lemma pvFlatT_eq_join (x : List Char) (xs : List (List Char)) :
    pvFlatT (x :: xs) = PySem.Chars.join [' '] (x :: xs) ++ [' '] := by
  induction xs generalizing x with
  | nil => simp [pvFlatT, PySem.Chars.join, List.intercalate]
  | cons y ys ih =>
      rw [pvFlatT_cons, ih y]
      simp [PySem.Chars.join, List.intercalate]

lemma pvRstrip_append_space (s : List Char) :
    PySem.Chars.rstrip (s ++ [' ']) = PySem.Chars.rstrip s := by
  simp [PySem.Chars.rstrip, PySem.Chars.isspace]

lemma pvStrip_append_space (s : List Char) :
    PySem.Chars.strip (s ++ [' ']) = PySem.Chars.strip s := by
  induction s with
  | nil => decide
  | cons c t ih =>
      by_cases h : PySem.Chars.isspace c
      · simpa [PySem.Chars.strip, PySem.Chars.lstrip, List.dropWhile, h] using ih
      · simp only [PySem.Chars.strip, PySem.Chars.lstrip, List.cons_append, List.dropWhile, h]
        exact pvRstrip_append_space (c :: t)

-- main invariant for A: running A's loop from buffer 'buf' (len < 300) emits first the chunk
-- the greedy chunker cuts at running total 'buf.length', then the remaining chunks
lemma pvMain (ps : List String) : ∀ buf : List Char, buf.length < 300 → ps ≠ [] →
    pvLoopA ps buf =
      String.ofList (PySem.Chars.strip (buf ++ pvFlatT (pvTakeChunk ps buf.length).1)) ::
        pvLoopB (pvTakeChunk ps buf.length).2 := by
  induction ps with
  | nil => intro _ _ h; exact absurd rfl h
  | cons p tail ih =>
    intro buf hb _
    have hpt : p.toList.length = p.length := by simp
    match tail with
    | [] =>
        simp [pvLoopA, pvTakeChunk, hb, pvFlatT, pvLoopB, List.append_assoc]
    | q :: rest =>
        by_cases hc : buf.length + p.toList.length + 1 < 300
        · -- p joins the running chunk
          have h3 : ¬ 300 ≤ (buf ++ p.toList ++ [' ']).length := by simp; omega
          have hlen : (buf ++ p.toList ++ [' ']).length = buf.length + p.toList.length + 1 := by
            simp; omega
          rw [show pvLoopA (p :: q :: rest) buf = pvLoopA (q :: rest) (buf ++ p.toList ++ [' '])
            from by simp only [pvLoopA]; rw [if_neg h3]]
          rw [ih (buf ++ p.toList ++ [' ']) (by omega) (by simp), hlen]
          rw [show pvTakeChunk (p :: q :: rest) buf.length =
              (p.toList :: (pvTakeChunk (q :: rest) (buf.length + p.toList.length + 1)).1,
               (pvTakeChunk (q :: rest) (buf.length + p.toList.length + 1)).2)
            from by simp only [pvTakeChunk]; rw [if_pos hb]]
          simp [pvFlatT_cons, List.append_assoc]
        · -- chunk closes at p
          have h3 : 300 ≤ (buf ++ p.toList ++ [' ']).length := by simp; omega
          rw [show pvLoopA (p :: q :: rest) buf =
              String.ofList (PySem.Chars.strip (buf ++ p.toList ++ [' '])) :: pvLoopA (q :: rest) []
            from by simp only [pvLoopA]; rw [if_pos h3]]
          rw [ih [] (by simp) (by simp)]
          rw [show pvTakeChunk (p :: q :: rest) buf.length = ([p.toList], q :: rest) from by
            simp only [pvTakeChunk]; rw [if_pos hb, if_neg hc]]
          rw [show pvLoopB (q :: rest) =
              String.ofList (PySem.Chars.strip
                  (PySem.Chars.join [' '] (pvTakeChunk (q :: rest) 0).1)) ::
                pvLoopB (pvTakeChunk (q :: rest) 0).2 from by rw [pvLoopB]]
          have hne : (pvTakeChunk (q :: rest) 0).1 ≠ [] := by simp [pvTakeChunk]
          obtain ⟨x, xs, hx⟩ := List.exists_cons_of_ne_nil hne
          simp only [List.length_nil, List.nil_append, hx, pvFlatT_eq_join, pvStrip_append_space]
          simp only [PySem.Chars.join, List.intercalate, List.intersperse_single,
            List.flatten_cons, List.flatten_nil, List.append_nil]
          rw [← List.append_assoc, pvStrip_append_space]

◆ What is required
Go through the records and copy each line with "dropWhile" in it.

◆ Your solution
      · simpa [PySem.Chars.strip, PySem.Chars.lstrip, List.dropWhile, h] using ih
      · simp only [PySem.Chars.strip, PySem.Chars.lstrip, List.cons_append, List.dropWhile, h]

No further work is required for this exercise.